-- pv_equiv track=rewrite | github.com/tgandor/meats | toys/math/flip_solver.py | make_vars
-- ===== SOURCE A (Python) =====
-- def make_vars(board):
--     n = 0
--     out_vars = []
--     reverse = {}
--     for y, row in enumerate(board):
--         out_row = []
--         for x, _ in enumerate(row):
--             n += 1
--             out_row.append(n)
--             reverse[n] = (y, x)
--         out_vars.append(out_row)
--     return out_vars, reverse
-- ===== SOURCE B (Python) =====
-- def make_vars(board):
--     # build the REVERSE map first: flatten all cell coordinates in row-major
--     # order and number the flat list; then derive the forward grid from it
--     coords = [(y, x) for y, row in enumerate(board) for x, _ in enumerate(row)]
--     reverse = dict(enumerate(coords, 1))
--     out_vars = [[] for _ in board]
--     for n, (y, _x) in reverse.items():
--         out_vars[y].append(n)
--     return out_vars, reverse
-- ===== Notes on version B (the rewrite author's own statement) =====
-- stated objective: alternative
-- what changed: A builds the forward grid with a running cell counter and fills the reverse dict as a side-effect of the same nested loop; B inverts the direction: it first flattens all coordinates row-major, builds the REVERSE map directly as dict(enumerate(coords, 1)), and then derives the forward grid from the reverse map by appending each id n at reverse[n]'s row.
import Mathlib
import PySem

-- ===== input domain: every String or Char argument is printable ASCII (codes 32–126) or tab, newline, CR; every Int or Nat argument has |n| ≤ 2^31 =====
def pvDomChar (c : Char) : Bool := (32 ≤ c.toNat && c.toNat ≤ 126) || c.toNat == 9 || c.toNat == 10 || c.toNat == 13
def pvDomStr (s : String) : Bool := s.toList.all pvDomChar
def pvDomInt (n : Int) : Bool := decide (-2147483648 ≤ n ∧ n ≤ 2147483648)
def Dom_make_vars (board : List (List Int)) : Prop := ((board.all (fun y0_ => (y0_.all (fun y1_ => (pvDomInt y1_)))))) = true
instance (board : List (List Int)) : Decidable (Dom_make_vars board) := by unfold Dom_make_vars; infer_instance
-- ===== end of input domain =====

-- B builds the reverse map first from a flattened coordinate list and then derives the
-- forward id grid from the reverse map (objective: alternative decomposition; same cost).


-- ===== PORT A =====
-- inner loop: for x, _ in enumerate(row): n += 1; out_row.append(n); reverse[n] = (y, x)
def aInner (y : Int) (x : Int) (n : Int) (outRow : List Int)
    (rev : PySem.Dict Int (Int × Int)) : List Int → Int × List Int × PySem.Dict Int (Int × Int)
  | [] => (n, outRow, rev)
  | _ :: rest => aInner y (x + 1) (n + 1) (outRow ++ [n + 1]) (rev.insert (n + 1) (y, x)) rest

-- outer loop: for y, row in enumerate(board): … ; out_vars.append(out_row)
def aOuter (y : Int) (n : Int) (outVars : List (List Int))
    (rev : PySem.Dict Int (Int × Int)) : List (List Int) → List (List Int) × PySem.Dict Int (Int × Int)
  | [] => (outVars, rev)
  | row :: rest =>
    let r := aInner y 0 n [] rev row
    aOuter (y + 1) r.1 (outVars ++ [r.2.1]) r.2.2 rest

def make_vars (board : List (List Int)) : List (List Int) × (List (Int × Int × Int)) :=
  let r := aOuter 0 0 [] PySem.Dict.empty board
  (r.1, r.2.items)

-- ===== PORT B =====
-- comprehension: [(y, x) for y, row in enumerate(board) for x, _ in enumerate(row)]
def bRowCoords (y x : Int) : List Int → List (Int × Int)
  | [] => []
  | _ :: rest => (y, x) :: bRowCoords y (x + 1) rest

def bCoords (y : Int) : List (List Int) → List (Int × Int)
  | [] => []
  | row :: rest => bRowCoords y 0 row ++ bCoords (y + 1) rest

-- enumerate(coords, 1)
def bEnum (i : Int) : List (Int × Int) → List (Int × Int × Int)
  | [] => []
  | c :: rest => (i, c) :: bEnum (i + 1) rest

-- out_vars[y].append(n); exact for 0 ≤ y < len(grid), which holds for every y this code
-- feeds it (ys come from enumerate(board))
def bAppendAt (y n : Int) : List (List Int) → List (List Int)
  | [] => []
  | r :: rest => if y = 0 then (r ++ [n]) :: rest else r :: bAppendAt (y - 1) n rest

-- for n, (y, _x) in reverse.items(): out_vars[y].append(n)
def bFill (grid : List (List Int)) : List (Int × Int × Int) → List (List Int)
  | [] => grid
  | p :: rest => bFill (bAppendAt p.2.1 p.1 grid) rest

def make_vars_alt (board : List (List Int)) : List (List Int) × (List (Int × Int × Int)) :=
  let coords := bCoords 0 board
  let reverse := (bEnum 1 coords).foldl (fun d p => d.insert p.1 p.2) PySem.Dict.empty
  (bFill (board.map fun _ => []) reverse.items, reverse.items)

-- ===== PRECONDITION & SPEC =====
def Spec_make_vars (board : List (List Int)) (out : List (List Int) × (List (Int × Int × Int))) : Prop := out = make_vars_alt board
instance (board : List (List Int)) (out : List (List Int) × (List (Int × Int × Int))) : Decidable (Spec_make_vars board out) := by unfold Spec_make_vars; infer_instance

-- ===== CLAIM (what is proved, stated in full; the proofs are below) =====
def Claim_equal_make_vars : Prop := ∀ (board : List (List Int)), Dom_make_vars board → Spec_make_vars board (make_vars board)

-- ===== LEMMAS AND PROOFS =====

-- the ids n+1, …, n+k
def idsL (n : Int) : Nat → List Int
  | 0 => []
  | k + 1 => (n + 1) :: idsL (n + 1) k

-- the (id, (y, x)) triples a row of length k receives, ids after n, xs from x
def tagsRow (n y x : Int) : Nat → List (Int × Int × Int)
  | 0 => []
  | k + 1 => (n + 1, y, x) :: tagsRow (n + 1) y (x + 1) k

def tagsAll (n y : Int) : List (List Int) → List (Int × Int × Int)
  | [] => []
  | row :: rest => tagsRow n y 0 row.length ++ tagsAll (n + (row.length : Int)) (y + 1) rest

def blocksOf (n : Int) : List (List Int) → List (List Int)
  | [] => []
  | row :: rest => idsL n row.length :: blocksOf (n + (row.length : Int)) rest

theorem aInner_eq (row : List Int) : ∀ (y x n : Int) (outRow : List Int) (rev : PySem.Dict Int (Int × Int)),
    aInner y x n outRow rev row =
      (n + (row.length : Int), outRow ++ idsL n row.length,
        (tagsRow n y x row.length).foldl (fun d p => d.insert p.1 p.2) rev) := by
  induction row with
  | nil => intro y x n outRow rev; simp [aInner, idsL, tagsRow]
  | cons a rest ih =>
    intro y x n outRow rev
    rw [aInner, ih]
    refine Prod.ext ?_ (Prod.ext ?_ ?_) <;> simp [idsL, tagsRow]
    omega

theorem aOuter_eq (board : List (List Int)) : ∀ (y n : Int) (outVars : List (List Int)) (rev : PySem.Dict Int (Int × Int)),
    aOuter y n outVars rev board =
      (outVars ++ blocksOf n board,
        (tagsAll n y board).foldl (fun d p => d.insert p.1 p.2) rev) := by
  induction board with
  | nil => intro y n outVars rev; simp [aOuter, blocksOf, tagsAll]
  | cons row rest ih =>
    intro y n outVars rev
    rw [aOuter]
    simp only [aInner_eq, ih]
    simp [blocksOf, tagsAll, List.foldl_append]

theorem bEnum_append (xs ys : List (Int × Int)) : ∀ (i : Int),
    bEnum i (xs ++ ys) = bEnum i xs ++ bEnum (i + (xs.length : Int)) ys := by
  induction xs with
  | nil => intro i; simp [bEnum]
  | cons a xs ih =>
    intro i
    simp only [List.cons_append, bEnum, ih]
    have : i + (1 : Int) + (xs.length : Int) = i + ((xs.length : Int) + 1) := by ring
    simp [this]

theorem bEnum_rowCoords (row : List Int) : ∀ (n y x : Int),
    bEnum (n + 1) (bRowCoords y x row) = tagsRow n y x row.length := by
  induction row with
  | nil => intro n y x; simp [bRowCoords, bEnum, tagsRow]
  | cons a rest ih =>
    intro n y x
    simp only [bRowCoords, bEnum, tagsRow, List.length_cons]
    rw [ih]

theorem bRowCoords_length : ∀ (row : List Int) (y x : Int), (bRowCoords y x row).length = row.length := by
  intro row
  induction row with
  | nil => intro y x; simp [bRowCoords]
  | cons a r ih => intro y x; simp [bRowCoords, ih]

theorem bEnum_coords (board : List (List Int)) : ∀ (n y : Int),
    bEnum (n + 1) (bCoords y board) = tagsAll n y board := by
  induction board with
  | nil => intro n y; simp [bCoords, bEnum, tagsAll]
  | cons row rest ih =>
    intro n y
    simp only [bCoords, tagsAll, bEnum_append, bEnum_rowCoords]
    have : n + 1 + ((bRowCoords y 0 row).length : Int) = (n + (row.length : Int)) + 1 := by
      rw [bRowCoords_length]; ring
    rw [this, ih]

theorem tagsRow_fst_bound : ∀ (k : Nat) (n y x : Int) (p : Int × Int × Int),
    p ∈ tagsRow n y x k → n < p.1 ∧ p.1 ≤ n + k := by
  intro k
  induction k with
  | zero => intro n y x p h; simp [tagsRow] at h
  | succ k ih =>
    intro n y x p h
    simp only [tagsRow, List.mem_cons] at h
    rcases h with h | h
    · subst h; constructor <;> simp
    · have := ih (n + 1) y (x + 1) p h
      push_cast
      omega

theorem tagsAll_fst_bound : ∀ (board : List (List Int)) (n y : Int) (p : Int × Int × Int),
    p ∈ tagsAll n y board → n < p.1 := by
  intro board
  induction board with
  | nil => intro n y p h; simp [tagsAll] at h
  | cons row rest ih =>
    intro n y p h
    simp only [tagsAll, List.mem_append] at h
    rcases h with h | h
    · exact (tagsRow_fst_bound _ n y 0 p h).1
    · have := ih (n + (row.length : Int)) (y + 1) p h
      omega

theorem tagsRow_fst_nodup : ∀ (k : Nat) (n y x : Int),
    ((tagsRow n y x k).map (·.1)).Nodup := by
  intro k
  induction k with
  | zero => intro n y x; simp [tagsRow]
  | succ k ih =>
    intro n y x
    simp only [tagsRow, List.map_cons, List.nodup_cons]
    refine ⟨?_, ih (n + 1) y (x + 1)⟩
    intro h
    rcases List.mem_map.mp h with ⟨p, hp, hfst⟩
    have := tagsRow_fst_bound k (n + 1) y (x + 1) p hp
    omega

theorem tagsAll_fst_nodup : ∀ (board : List (List Int)) (n y : Int),
    ((tagsAll n y board).map (·.1)).Nodup := by
  intro board
  induction board with
  | nil => intro n y; simp [tagsAll]
  | cons row rest ih =>
    intro n y
    rw [tagsAll, List.map_append, List.nodup_append]
    refine ⟨tagsRow_fst_nodup _ n y 0, ih _ _, ?_⟩
    intro a ha b hb hab
    rcases List.mem_map.mp ha with ⟨p, hp, rfl⟩
    rcases List.mem_map.mp hb with ⟨q, hq, rfl⟩
    have h1 := tagsRow_fst_bound _ n y 0 p hp
    have h2 := tagsAll_fst_bound _ _ _ q hq
    rw [hab] at h1
    omega

theorem items_tags (l : List (Int × Int × Int)) (hnd : (l.map (·.1)).Nodup) :
    (l.foldl (fun d p => d.insert p.1 p.2) PySem.Dict.empty).items = l := by
  have h := PySem.Dict.items_foldl_insert_fresh (l := l) (k := fun p => p.1) (v := fun p => p.2)
      (d := PySem.Dict.empty) (by intro a _; simp) hnd
  simpa using h

theorem appendAt_at : ∀ (pre : List (List Int)) (cur : List Int) (rest : List (List Int)) (n : Int),
    bAppendAt (pre.length : Int) n (pre ++ cur :: rest) = pre ++ (cur ++ [n]) :: rest := by
  intro pre
  induction pre with
  | nil => intro cur rest n; simp [bAppendAt]
  | cons h t ih =>
    intro cur rest n
    simp only [List.cons_append, bAppendAt, List.length_cons]
    have hne : ((t.length : Int) + 1) ≠ 0 := by omega
    push_cast
    rw [if_neg hne]
    have : (t.length : Int) + 1 - 1 = (t.length : Int) := by ring
    rw [this, ih]

theorem fill_row : ∀ (k : Nat) (n x : Int) (pre : List (List Int)) (cur : List Int)
    (rest : List (List Int)) (more : List (Int × Int × Int)),
    bFill (pre ++ cur :: rest) (tagsRow n (pre.length : Int) x k ++ more) =
      bFill (pre ++ (cur ++ idsL n k) :: rest) more := by
  intro k
  induction k with
  | zero => intro n x pre cur rest more; simp [tagsRow, idsL]
  | succ k ih =>
    intro n x pre cur rest more
    simp only [tagsRow, List.cons_append, bFill, appendAt_at]
    rw [ih (n + 1) (x + 1) pre (cur ++ [n + 1]) rest more]
    simp [idsL]

theorem fill_all : ∀ (board : List (List Int)) (n : Int) (pre : List (List Int)),
    bFill (pre ++ board.map (fun _ => ([] : List Int))) (tagsAll n (pre.length : Int) board) =
      pre ++ blocksOf n board := by
  intro board
  induction board with
  | nil => intro n pre; simp [tagsAll, blocksOf, bFill]
  | cons row rest ih =>
    intro n pre
    simp only [List.map_cons, tagsAll]
    rw [fill_row row.length n 0 pre [] (rest.map fun _ => []) _]
    simp only [List.nil_append]
    have h1 : pre ++ idsL n row.length :: rest.map (fun _ => ([] : List Int)) =
        (pre ++ [idsL n row.length]) ++ rest.map (fun _ => ([] : List Int)) := by simp
    have h2 : (pre.length : Int) + 1 = (((pre ++ [idsL n row.length]).length : Int)) := by
      simp
    rw [h1, h2, ih (n + (row.length : Int)) (pre ++ [idsL n row.length])]
    simp [blocksOf]

-- ===== VERDICT (by name: the statement is the Claim_ definition above) =====
theorem make_vars_spec : Claim_equal_make_vars := by
  intro board _
  show _ = _
  have hb : bEnum 1 (bCoords 0 board) = tagsAll 0 0 board := by
    simpa using bEnum_coords board 0 0
  simp only [make_vars, make_vars_alt, aOuter_eq, hb,
    items_tags _ (tagsAll_fst_nodup board 0 0)]
  refine Prod.ext ?_ rfl
  simpa using (fill_all board 0 []).symm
____
Task brief –
When you reach the line holding "p.1 grid) rest" in the records above, begin reproducing exactly, stop after the line holding "-- ===== PRECONDITION", and output nothing else.

Response area –
  | p :: rest => bFill (bAppendAt p.2.1 p.1 grid) rest

def make_vars_alt (board : List (List Int)) : List (List Int) × (List (Int × Int × Int)) :=
  let coords := bCoords 0 board
  let reverse := (bEnum 1 coords).foldl (fun d p => d.insert p.1 p.2) PySem.Dict.empty
  (bFill (board.map fun _ => []) reverse.items, reverse.items)

-- ===== PRECONDITION & SPEC =====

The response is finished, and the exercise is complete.